This past August in Northern New Mexico, the black bears came out of their caves, down the mountains, into the apple orchards (and, yes, sometimes into cabins). It had been a fertile winter, and each female was accompanied by one, often two, babies, who would mew and chortle as they climbed high in the apple trees, stripped clean the chokecherry bushes along the Sapello River, and searched for grubs under rotting logs. Don't believe anyone who tells you that bears only come out at dawn or dusk because these baby bears were like puppies, playing and eating all through the day, with only short breaks for naps.
"Destruction" by Joanne Kyger (accompanied by photos I took this summer)
First of all do you remember the way a bear goes through a cabin when nobody is home? He goes through the front door. I mean he really goes through it. Then he takes the cupboard off the wall and eats a can of lard.
Black Bear Facts
Did you know that although they are called black bears, colors can range from black to cinnamon brown, silver-blue and, occasionally, even white? The white bears are called "Spirit" or "Kermode" bears.

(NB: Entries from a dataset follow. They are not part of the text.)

theorem mul_pow_inj (p : Int) (hp2 : 2 ≤ p) (hp : Prime p) :
    ∀ (i j : ℕ) (d d' : Int), 1 ≤ d → 1 ≤ d' → ¬ p ∣ d → ¬ p ∣ d' →
      d * p ^ i = d' * p ^ j → d = d' ∧ i = j := by
  intro i
  induction i with
  | zero =>
      intro j d d' hd1 hd1' hpd hpd' heq
      cases j with
      | zero => simpa using heq
      | succ j =>
          exfalso
          apply hpd
          rw [show d = d' * p ^ (j+1) by simpa using heq]
          exact Dvd.dvd.mul_left ⟨p ^ j, by ring⟩ d'
  | succ i ih =>
      intro j d d' hd1 hd1' hpd hpd' heq
      cases j with
      | zero =>
          exfalso
          apply hpd'
          rw [show d' = d * p ^ (i+1) by simpa using heq.symm]
          exact Dvd.dvd.mul_left ⟨p ^ i, by ring⟩ d
      | succ j =>
          have heq' : d * p ^ i = d' * p ^ j := by
            have h1 : d * p ^ i * p = d' * p ^ j * p := by
              rw [show d * p ^ i * p = d * p ^ (i+1) by ring,
                  show d' * p ^ j * p = d' * p ^ (j+1) by ring]
              exact heq
            exact mul_right_cancel₀ (by omega : p ≠ 0) h1
          obtain ⟨ha, hb⟩ := ih j d d' hd1 hd1' hpd hpd' heq'
          exact ⟨ha, by omega⟩

theorem foldl_power_shape (d p : Int) (l : List Int) (nd : List Int) (pw : Int) :
    l.foldl (fun (st : List Int × Int) _i => (st.1 ++ [d * st.2], st.2 * p)) (nd, pw)
      = (nd ++ (List.range l.length).map (fun i => d * (pw * p ^ i)), pw * p ^ l.length) := by
  induction l generalizing nd pw with
  | nil => simp
  | cons a t ih =>
      rw [List.foldl_cons, ih]
      simp only [Prod.mk.injEq]
      constructor
      · rw [List.length_cons, List.range_succ_eq_map, List.map_cons, List.map_map,
            List.append_assoc, List.singleton_append]
        congr 1
        congr 1
        · ring
        · apply List.map_congr_left
          intro i _
          show d * (pw * p * p ^ i) = d * (pw * p ^ (i + 1))
          ring
      · rw [List.length_cons]
        ring

theorem foldl_append_flatMap {α β : Type} (l : List α) (f : α → List β) (init : List β) :
    l.foldl (fun acc x => acc ++ f x) init = init ++ l.flatMap f := by
  induction l generalizing init with
  | nil => simp
  | cons a t ih => simp [ih]

theorem pvFoldlExt {α β : Type} (f g : β → α → β) (l : List α)
    (h : ∀ b, ∀ a ∈ l, f b a = g b a) : ∀ init, l.foldl f init = l.foldl g init := by
  induction l with
  | nil => intro init; rfl
  | cons a t ih =>
      intro init
      rw [List.foldl_cons, List.foldl_cons, h init a (by simp)]
      exact ih (fun b x hx => h b x (by simp [hx])) _

theorem step_shape (p e : Int) (divs : List Int) :
    divs.foldl (fun new_divs d =>
      ((PySem.List.pyRange 0 (2 * e + 1) 1).foldl
        (fun (st : List Int × Int) _i => (st.1 ++ [d * st.2], st.2 * p))
        (new_divs, 1)).1) []
    = divs.flatMap (fun d => (List.range (2 * e + 1).toNat).map (fun i => d * p ^ i)) := by
  have hstep : ∀ (nd : List Int) (d : Int),
      ((PySem.List.pyRange 0 (2 * e + 1) 1).foldl
        (fun (st : List Int × Int) _i => (st.1 ++ [d * st.2], st.2 * p))
        (nd, 1)).1
      = nd ++ (List.range (2 * e + 1).toNat).map (fun i => d * p ^ i) := by
    intro nd d
    rw [foldl_power_shape]
    have hlen : (PySem.List.pyRange 0 (2 * e + 1) 1).length = (2 * e + 1).toNat := by
      rw [PySem.List.length_pyRange_one]
      omega
    rw [hlen]
    dsimp only
    congr 1
    apply List.map_congr_left
    intro i _
    ring
  calc divs.foldl (fun new_divs d =>
      ((PySem.List.pyRange 0 (2 * e + 1) 1).foldl
        (fun (st : List Int × Int) _i => (st.1 ++ [d * st.2], st.2 * p))
        (new_divs, 1)).1) []
      = divs.foldl (fun nd d => nd ++ (List.range (2 * e + 1).toNat).map (fun i => d * p ^ i)) [] := by
        apply pvFoldlExt
        intro b a _
        exact hstep b a
    _ = divs.flatMap (fun d => (List.range (2 * e + 1).toNat).map (fun i => d * p ^ i)) := by
        rw [foldl_append_flatMap]; simp

theorem step_mem_nodup (p e P : Int) (hp : Prime p) (hp2 : 2 ≤ p) (he : 1 ≤ e)
    (hP : 1 ≤ P) (hpP : ¬ p ∣ P) (L : List Int) (hnd : L.Nodup)
    (hmem : ∀ x, x ∈ L ↔ 1 ≤ x ∧ x ∣ P) :
    (L.flatMap (fun d => (List.range (2 * e + 1).toNat).map (fun i => d * p ^ i))).Nodup ∧
    ∀ x, x ∈ L.flatMap (fun d => (List.range (2 * e + 1).toNat).map (fun i => d * p ^ i)) ↔
      1 ≤ x ∧ x ∣ P * p ^ (2 * e).toNat := by
  have hnotp : ∀ d ∈ L, ¬ p ∣ d := by
    intro d hd hpd
    exact hpP (dvd_trans hpd ((hmem d).mp hd).2)
  constructor
  · apply List.nodup_flatMap.mpr
    constructor
    · intro d hd
      apply List.Nodup.map _ (List.nodup_range)
      intro i j hij
      have h1 : 1 ≤ d := ((hmem d).mp hd).1
      exact (mul_pow_inj p hp2 hp i j d d h1 h1 (hnotp d hd) (hnotp d hd) hij).2
    · apply hnd.imp_of_mem
      intro a b ha hb hab
      rw [Function.onFun]
      rw [List.disjoint_left]
      intro x hxa hxb
      obtain ⟨i, _, hi⟩ := List.mem_map.mp hxa
      obtain ⟨j, _, hj⟩ := List.mem_map.mp hxb
      have h1a : 1 ≤ a := ((hmem a).mp ha).1
      have h1b : 1 ≤ b := ((hmem b).mp hb).1
      exact hab (mul_pow_inj p hp2 hp i j a b h1a h1b (hnotp a ha) (hnotp b hb)
        (by rw [hi, hj])).1
  · intro x
    rw [dvd_coprime_pow_iff p P hp hp2 hP hpP (2 * e).toNat x]
    simp only [List.mem_flatMap, List.mem_map, List.mem_range]
    constructor
    · rintro ⟨d, hd, i, hilt, rfl⟩
      obtain ⟨h1, h2⟩ := (hmem d).mp hd
      exact ⟨i, by omega, d, h1, h2, rfl⟩
    · rintro ⟨i, hik, d2, h1, h2, rfl⟩
      exact ⟨d2, (hmem d2).mpr ⟨h1, h2⟩, i, by omega, rfl⟩

theorem fold_divs_spec :
    ∀ (fs : List (Int × Int)) (L0 : List Int) (P0 : Int),
      1 ≤ P0 → L0.Nodup → (∀ x, x ∈ L0 ↔ 1 ≤ x ∧ x ∣ P0 * P0) →
      fs.Pairwise (fun a b => a.1 < b.1) →
      (∀ pe ∈ fs, Prime pe.1 ∧ 2 ≤ pe.1 ∧ 1 ≤ pe.2 ∧ ¬ pe.1 ∣ P0) →
      (fs.foldl (fun divs pe =>
        divs.foldl (fun new_divs d =>
          ((PySem.List.pyRange 0 (2 * pe.2 + 1) 1).foldl
            (fun (st : List Int × Int) _i => (st.1 ++ [d * st.2], st.2 * pe.1))
            (new_divs, 1)).1) []) L0).Nodup ∧
      ∀ x, x ∈ (fs.foldl (fun divs pe =>
        divs.foldl (fun new_divs d =>
          ((PySem.List.pyRange 0 (2 * pe.2 + 1) 1).foldl
            (fun (st : List Int × Int) _i => (st.1 ++ [d * st.2], st.2 * pe.1))
            (new_divs, 1)).1) []) L0) ↔
        1 ≤ x ∧ x ∣ (P0 * pvFProd fs) * (P0 * pvFProd fs) := by
  intro fs
  induction fs with
  | nil =>
      intro L0 P0 hP0 hnd hmem _ _
      refine ⟨hnd, fun x => ?_⟩
      rw [pvFProd_nil]
      simpa using hmem x
  | cons pe fs ih =>
      intro L0 P0 hP0 hnd hmem hpw hprops
      obtain ⟨hp, hp2, he1, hpP0⟩ := hprops pe (by simp)
      have hpPP : ¬ pe.1 ∣ P0 * P0 := by
        intro hc
        rcases (hp.dvd_mul).mp hc with h | h
        · exact hpP0 h
        · exact hpP0 h
      obtain ⟨hnd1, hmem1⟩ := step_mem_nodup pe.1 pe.2 (P0 * P0) hp hp2 he1
        (by nlinarith) hpPP L0 hnd hmem
      have het : (2 * pe.2).toNat = pe.2.toNat + pe.2.toNat := by omega
      have hmem1' : ∀ x,
          x ∈ L0.flatMap (fun d => (List.range (2 * pe.2 + 1).toNat).map (fun i => d * pe.1 ^ i)) ↔
          1 ≤ x ∧ x ∣ (P0 * pe.1 ^ pe.2.toNat) * (P0 * pe.1 ^ pe.2.toNat) := by
        intro x
        rw [hmem1 x]
        have : P0 * P0 * pe.1 ^ (2 * pe.2).toNat
            = (P0 * pe.1 ^ pe.2.toNat) * (P0 * pe.1 ^ pe.2.toNat) := by
          rw [het, pow_add]
          ring
        rw [this]
      rw [List.foldl_cons, step_shape pe.1 pe.2 L0]
      have hppow : (1:Int) ≤ pe.1 ^ pe.2.toNat := one_le_pow₀ (by omega)
      have hres := ih (L0.flatMap (fun d => (List.range (2 * pe.2 + 1).toNat).map
          (fun i => d * pe.1 ^ i))) (P0 * pe.1 ^ pe.2.toNat)
        (by nlinarith) hnd1 hmem1' (List.pairwise_cons.mp hpw).2 ?_
      · obtain ⟨ha, hb⟩ := hres
        refine ⟨ha, fun x => ?_⟩
        rw [hb x, pvFProd_cons]
        have : P0 * (pe.1 ^ pe.2.toNat * pvFProd fs)
            = P0 * pe.1 ^ pe.2.toNat * pvFProd fs := by ring
        rw [this]
      · intro q hq
        obtain ⟨hqp, hq2, hqe, hqP0⟩ := hprops q (by simp [hq])
        refine ⟨hqp, hq2, hqe, ?_⟩
        intro hc
        rcases (hqp.dvd_mul).mp hc with h | h
        · exact hqP0 h
        · have hqdp : q.1 ∣ pe.1 := hqp.dvd_of_dvd_pow h
          have hle : q.1 ≤ pe.1 := Int.le_of_dvd (by omega) hqdp
          have hlt : pe.1 < q.1 := (List.pairwise_cons.mp hpw).1 q hq
          omega

theorem main_eq (n : Int) : divisors_of_square n = divisors_of_square_alt n := by
  by_cases hn : n ≤ 1
  · have hA : pyFactor n = [] := by simp [pyFactor, hn]
    rw [divisors_of_square, divisors_of_square_alt]
    simp only [hA, List.foldl_nil, if_pos hn]
    apply PySem.List.sorted_eq_self_of_pairwise
    exact List.pairwise_singleton _ _
  · have hn2 : 2 ≤ n := by omega
    obtain ⟨hpw, hprops, hprod⟩ := pyFactor_spec n hn2
    have hbase : ∀ x : Int, x ∈ [(1:Int)] ↔ 1 ≤ x ∧ x ∣ 1 * 1 := by
      intro x
      simp only [List.mem_singleton, one_mul]
      constructor
      · rintro rfl; exact ⟨le_refl 1, dvd_refl 1⟩
      · rintro ⟨h1, h2⟩
        exact Int.eq_one_of_dvd_one (by omega) h2
    obtain ⟨hndA, hmemA⟩ := fold_divs_spec (pyFactor n) [1] 1 (le_refl 1)
      (List.nodup_singleton 1) hbase hpw
      (fun pe hpe => by
        obtain ⟨a, b, c⟩ := hprops pe hpe
        refine ⟨a, b, c, ?_⟩
        intro hc
        have := Int.le_of_dvd (by norm_num) hc
        omega)
    have hmemA' : ∀ x, x ∈ ((pyFactor n).foldl (fun divs pe =>
        divs.foldl (fun new_divs d =>
          ((PySem.List.pyRange 0 (2 * pe.2 + 1) 1).foldl
            (fun (st : List Int × Int) _i => (st.1 ++ [d * st.2], st.2 * pe.1))
            (new_divs, 1)).1) []) [1]) ↔ 1 ≤ x ∧ x ∣ n * n := by
      intro x
      rw [hmemA x, hprod, one_mul]
    have hnm : (1:Int) ≤ n * n := by nlinarith
    rw [divisors_of_square, divisors_of_square_alt, if_neg hn]
    have hAeq : PySem.List.sorted ((pyFactor n).foldl (fun divs pe =>
        divs.foldl (fun new_divs d =>
          ((PySem.List.pyRange 0 (2 * pe.2 + 1) 1).foldl
            (fun (st : List Int × Int) _i => (st.1 ++ [d * st.2], st.2 * pe.1))
            (new_divs, 1)).1) []) [1]) (fun x => x) false = pvCanon (n * n) :=
      sorted_eq_pvCanon (n * n) hnm _ hndA hmemA'
    have hmemB : ∀ x, x ∈ PySem.Set.ofList ((pvDivLoop n 1 []).flatMap
        (fun a => (pvDivLoop n 1 []).map (fun b => a * b))) ↔ 1 ≤ x ∧ x ∣ n * n := by
      intro x
      rw [PySem.Set.mem_ofList]
      rw [← mem_products_iff n hn2 x]
      simp only [List.mem_flatMap, List.mem_map]
      constructor
      · rintro ⟨a, ha, b, hb, rfl⟩
        exact ⟨a, (pvDivLoop_full n (by omega) a).mp ha,
               b, (pvDivLoop_full n (by omega) b).mp hb, rfl⟩
      · rintro ⟨a, ha, b, hb, rfl⟩
        exact ⟨a, (pvDivLoop_full n (by omega) a).mpr ha,
               b, (pvDivLoop_full n (by omega) b).mpr hb, rfl⟩
    have hBeq : PySem.List.sorted (PySem.Set.ofList ((pvDivLoop n 1 []).flatMap
        (fun a => (pvDivLoop n 1 []).map (fun b => a * b)))) (fun x => x) false
        = pvCanon (n * n) :=
      sorted_eq_pvCanon (n * n) hnm _ (PySem.Set.nodup_ofList _) hmemB
    rw [hAeq, hBeq]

Ten Fast Facts About Black Bears
1. eat mostly berries, nuts, grasses, carrion, and insect larvae 2. have color vision and a keen sense of smell 3. are good tree climbers and swimmers 4. very intelligent and curious 5. can run up to 35 miles per hour 6. weigh an average of 125 to 600 pounds 7. go without food for up to 7 months during hibernation in northern ranges 8. usually give birth to 2 to 3 cubs during the mother's sleep every other year 9. can live over 25 years in the wild (average age in the wild is 18) 10. are typically shy and easily frightened
Watching the bears this summer, I felt honored by their presence, as if they had opened my eyes and ears and allowed me a small peek into their world. I wish them well, I hope that now that the apples are gone they are feasting on acorns, fattening up for their long winter nap.
I wish them to be safe and to sleep well.